SEM also has some statistical issues. So SEM requires that the model is correctly specified. The idea of correct model specification is that if your model is not correct the SEM results can be highly misleading. Model correctness means that the measurement model must be correctly specified so each indicator must belong to those factors that they say that they do and then all these causal relationship between the factors must be correctly specified. Otherwise the results can be very misleading. Then what helps you here is the chi-square test. If your chi-square test rejects the model then that means that something is incorrect. Something - the model is incorrect for the data in someway. You have to understand why and you have to do diagnostics. That requires an expertise to do and unless you do that then the results could be widely misleading. It's probably easier to get misleading results with structural regression models than regression analysis with sum scores. My personal take is that if you know how to use structure regression models well you should probably always use that as your own the main analysis technique instead of regression analysis.

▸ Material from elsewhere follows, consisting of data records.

-- pv_equiv track=rewrite | github.com/Sparrow375/Mental-Health-Detection-ML | MHealth - Copy/app/src/main/python/s1_profile.py | _get_feature_group
-- ===== SOURCE A (Python) =====
-- def _get_feature_group(feat: str) -> str:
--     """Return the group name for a feature."""
--     groups = {
--         "screen_app": ["screenTimeHours", "unlockCount", "appLaunchCount",
--                        "notificationsToday", "socialAppRatio"],
--         "communication": ["callsPerDay", "callDurationMinutes", "uniqueContacts",
--                           "conversationFrequency"],
--         "location": ["dailyDisplacementKm", "locationEntropy", "homeTimeRatio"],
--         "sleep": ["wakeTimeHour", "sleepTimeHour", "sleepDurationHours",
--                   "darkDurationHours"],
--         "system": ["chargeDurationHours", "memoryUsagePercent", "networkWifiMB",
--                    "networkMobileMB", "storageUsedGB"],
--         "behavioral": ["totalAppsCount", "upiTransactionsToday", "appUninstallsToday",
--                        "appInstallsToday"],
--         "engagement": ["calendarEventsToday", "mediaCountToday", "downloadsToday",
--                        "musicTimeMinutes"],
--     }
--     for grp, feats in groups.items():
--         if feat in feats:
--             return grp
--     return "unknown"
-- ===== SOURCE B (Python) =====
-- # B: one inverted lookup table (feature -> group) with a direct .get, instead of scanning each group's list.
-- _FEATURE_TO_GROUP = {
--     "screenTimeHours": "screen_app", "unlockCount": "screen_app",
--     "appLaunchCount": "screen_app", "notificationsToday": "screen_app",
--     "socialAppRatio": "screen_app",
--     "callsPerDay": "communication", "callDurationMinutes": "communication",
--     "uniqueContacts": "communication", "conversationFrequency": "communication",
--     "dailyDisplacementKm": "location", "locationEntropy": "location",
--     "homeTimeRatio": "location",
--     "wakeTimeHour": "sleep", "sleepTimeHour": "sleep",
--     "sleepDurationHours": "sleep", "darkDurationHours": "sleep",
--     "chargeDurationHours": "system", "memoryUsagePercent": "system",
--     "networkWifiMB": "system", "networkMobileMB": "system",
--     "storageUsedGB": "system",
--     "totalAppsCount": "behavioral", "upiTransactionsToday": "behavioral",
--     "appUninstallsToday": "behavioral", "appInstallsToday": "behavioral",
--     "calendarEventsToday": "engagement", "mediaCountToday": "engagement",
--     "downloadsToday": "engagement", "musicTimeMinutes": "engagement",
-- }
--
-- def _get_feature_group(feat: str) -> str:
--     """Return the group name for a feature."""
--     return _FEATURE_TO_GROUP.get(feat, "unknown")
-- ===== Notes on version B (the rewrite author's own statement) =====
-- stated objective: idiomatic
-- what changed: Replaced the per-group scan with membership tests by a single precomputed inverted dict (feature -> group) queried with one .get(feat, 'unknown').
import Mathlib
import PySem

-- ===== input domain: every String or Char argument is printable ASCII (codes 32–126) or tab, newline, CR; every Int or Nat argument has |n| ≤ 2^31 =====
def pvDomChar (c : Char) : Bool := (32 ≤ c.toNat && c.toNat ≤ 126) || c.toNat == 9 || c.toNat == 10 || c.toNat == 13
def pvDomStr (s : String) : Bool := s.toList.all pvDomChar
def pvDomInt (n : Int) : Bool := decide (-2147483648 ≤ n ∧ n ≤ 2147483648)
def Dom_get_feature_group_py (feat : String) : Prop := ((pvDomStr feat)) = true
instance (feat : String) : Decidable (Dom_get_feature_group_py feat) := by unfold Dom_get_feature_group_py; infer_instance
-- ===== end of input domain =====

-- B replaces A's per-group scan with one precomputed inverted dict (feature -> group) and a single lookup; same values everywhere.

-- ===== PORT A =====
-- the groups dict of A, as an insertion-ordered association list
def pvGroupsA : List (String × List String) :=
  [("screen_app", ["screenTimeHours", "unlockCount", "appLaunchCount",
                   "notificationsToday", "socialAppRatio"]),
   ("communication", ["callsPerDay", "callDurationMinutes", "uniqueContacts",
                      "conversationFrequency"]),
   ("location", ["dailyDisplacementKm", "locationEntropy", "homeTimeRatio"]),
   ("sleep", ["wakeTimeHour", "sleepTimeHour", "sleepDurationHours",
              "darkDurationHours"]),
   ("system", ["chargeDurationHours", "memoryUsagePercent", "networkWifiMB",
               "networkMobileMB", "storageUsedGB"]),
   ("behavioral", ["totalAppsCount", "upiTransactionsToday", "appUninstallsToday",
                   "appInstallsToday"]),
   ("engagement", ["calendarEventsToday", "mediaCountToday", "downloadsToday",
                   "musicTimeMinutes"])]

-- the 'for grp, feats in groups.items(): if feat in feats: return grp' loop with early return
def pvScanGroups (feat : String) : List (String × List String) → String
  | [] => "unknown"
  | (grp, feats) :: rest => if feats.contains feat then grp else pvScanGroups feat rest

def get_feature_group_py (feat : String) : String :=
  pvScanGroups feat pvGroupsA

-- ===== PORT B =====
-- the module-level inverted dict literal of Source B
def pvFeatureToGroup : PySem.Dict String String :=
  PySem.Dict.ofList
    [("screenTimeHours", "screen_app"), ("unlockCount", "screen_app"),
     ("appLaunchCount", "screen_app"), ("notificationsToday", "screen_app"),
     ("socialAppRatio", "screen_app"),
     ("callsPerDay", "communication"), ("callDurationMinutes", "communication"),
     ("uniqueContacts", "communication"), ("conversationFrequency", "communication"),
     ("dailyDisplacementKm", "location"), ("locationEntropy", "location"),
     ("homeTimeRatio", "location"),
     ("wakeTimeHour", "sleep"), ("sleepTimeHour", "sleep"),
     ("sleepDurationHours", "sleep"), ("darkDurationHours", "sleep"),
     ("chargeDurationHours", "system"), ("memoryUsagePercent", "system"),
     ("networkWifiMB", "system"), ("networkMobileMB", "system"),
     ("storageUsedGB", "system"),
     ("totalAppsCount", "behavioral"), ("upiTransactionsToday", "behavioral"),
     ("appUninstallsToday", "behavioral"), ("appInstallsToday", "behavioral"),
     ("calendarEventsToday", "engagement"), ("mediaCountToday", "engagement"),
     ("downloadsToday", "engagement"), ("musicTimeMinutes", "engagement")]

def get_feature_group_py_alt (feat : String) : String :=
  pvFeatureToGroup.getD feat "unknown"

-- ===== PRECONDITION & SPEC =====
def Spec_get_feature_group_py (feat : String) (out : String) : Prop := out = get_feature_group_py_alt feat
instance (feat : String) (out : String) : Decidable (Spec_get_feature_group_py feat out) := by unfold Spec_get_feature_group_py; infer_instance

-- ===== CLAIM (what is proved, stated in full; the proofs are below) =====
def Claim_equal_get_feature_group_py : Prop := ∀ (feat : String), Dom_get_feature_group_py feat → Spec_get_feature_group_py feat (get_feature_group_py feat)

-- ===== LEMMAS AND PROOFS =====
-- the literal inverted dict, normalized to its items list (all keys distinct)
set_option maxHeartbeats 2000000 in
theorem pvFTG_items : pvFeatureToGroup = PySem.Dict.mk
    [("screenTimeHours", "screen_app"), ("unlockCount", "screen_app"),
     ("appLaunchCount", "screen_app"), ("notificationsToday", "screen_app"),
     ("socialAppRatio", "screen_app"),
     ("callsPerDay", "communication"), ("callDurationMinutes", "communication"),
     ("uniqueContacts", "communication"), ("conversationFrequency", "communication"),
     ("dailyDisplacementKm", "location"), ("locationEntropy", "location"),
     ("homeTimeRatio", "location"),
     ("wakeTimeHour", "sleep"), ("sleepTimeHour", "sleep"),
     ("sleepDurationHours", "sleep"), ("darkDurationHours", "sleep"),
     ("chargeDurationHours", "system"), ("memoryUsagePercent", "system"),
     ("networkWifiMB", "system"), ("networkMobileMB", "system"),
     ("storageUsedGB", "system"),
     ("totalAppsCount", "behavioral"), ("upiTransactionsToday", "behavioral"),
     ("appUninstallsToday", "behavioral"), ("appInstallsToday", "behavioral"),
     ("calendarEventsToday", "engagement"), ("mediaCountToday", "engagement"),
     ("downloadsToday", "engagement"), ("musicTimeMinutes", "engagement")] := by decide

-- A's scan returns "unknown" when feat occurs in no group's feature list
theorem pvScan_unknown (feat : String) (l : List (String × List String))
    (h : ∀ p ∈ l, feat ∉ p.2) : pvScanGroups feat l = "unknown" := by
  induction l with
  | nil => rfl
  | cons p rest ih =>
    obtain ⟨grp, feats⟩ := p
    have hf : feats.contains feat = false := by
      simpa using h (grp, feats) (List.mem_cons_self ..)
    simp only [pvScanGroups, hf, Bool.false_eq_true, if_false]
    exact ih (fun q hq => h q (List.mem_cons_of_mem _ hq))

-- ===== VERDICT (by name: the statement is the Claim_ definition above) =====
set_option maxHeartbeats 2000000 in
theorem get_feature_group_py_spec : Claim_equal_get_feature_group_py := by
  intro feat _
  unfold Spec_get_feature_group_py get_feature_group_py get_feature_group_py_alt
  rw [pvFTG_items, PySem.Dict.getD_eq_get?_getD]
  by_cases hmem : feat ∈ ["screenTimeHours","unlockCount","appLaunchCount","notificationsToday","socialAppRatio","callsPerDay","callDurationMinutes","uniqueContacts","conversationFrequency","dailyDisplacementKm","locationEntropy","homeTimeRatio","wakeTimeHour","sleepTimeHour","sleepDurationHours","darkDurationHours","chargeDurationHours","memoryUsagePercent","networkWifiMB","networkMobileMB","storageUsedGB","totalAppsCount","upiTransactionsToday","appUninstallsToday","appInstallsToday","calendarEventsToday","mediaCountToday","downloadsToday","musicTimeMinutes"]
  · fin_cases hmem <;> rfl
  · have hA : pvScanGroups feat pvGroupsA = "unknown" := by
      apply pvScan_unknown
      intro p hp
      fin_cases hp <;> simp_all
    have hB : (PySem.Dict.mk
    [("screenTimeHours", "screen_app"), ("unlockCount", "screen_app"),
     ("appLaunchCount", "screen_app"), ("notificationsToday", "screen_app"),
     ("socialAppRatio", "screen_app"),
     ("callsPerDay", "communication"), ("callDurationMinutes", "communication"),
     ("uniqueContacts", "communication"), ("conversationFrequency", "communication"),
     ("dailyDisplacementKm", "location"), ("locationEntropy", "location"),
     ("homeTimeRatio", "location"),
     ("wakeTimeHour", "sleep"), ("sleepTimeHour", "sleep"),
     ("sleepDurationHours", "sleep"), ("darkDurationHours", "sleep"),
     ("chargeDurationHours", "system"), ("memoryUsagePercent", "system"),
     ("networkWifiMB", "system"), ("networkMobileMB", "system"),
     ("storageUsedGB", "system"),
     ("totalAppsCount", "behavioral"), ("upiTransactionsToday", "behavioral"),
     ("appUninstallsToday", "behavioral"), ("appInstallsToday", "behavioral"),
     ("calendarEventsToday", "engagement"), ("mediaCountToday", "engagement"),
     ("downloadsToday", "engagement"), ("musicTimeMinutes", "engagement")]).get? feat = none := by
      rw [PySem.Dict.get?_eq_none_iff_not_mem_keys]
      simpa [PySem.Dict.keys_mk] using hmem
    rw [hA, hB]; rfl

Then again I have the impression that most people who apply structure regression models or structural equation models probably don't understand these techniques well enough to use them in a way that we can rely on the results to be correct and that's a big problem and for that reason I recommend that people start with regression analysis instead. Finally if you want to get started with regression analysis. Study a good book. There's so many different ways that can go incorrect and my favorite SEM book is Klein's book principles and practice of structural equation modeling. He concludes his book with this nice chapter of how to fool yourself with SEM and then he had at least 52 different things that can go wrong and you need to know these things really before you apply this technique because otherwise you will have problems with the technique and your results may not be trustworthy. But it is a technique worth learning in the long run because it allows you to do things that you cannot do with regression analysis.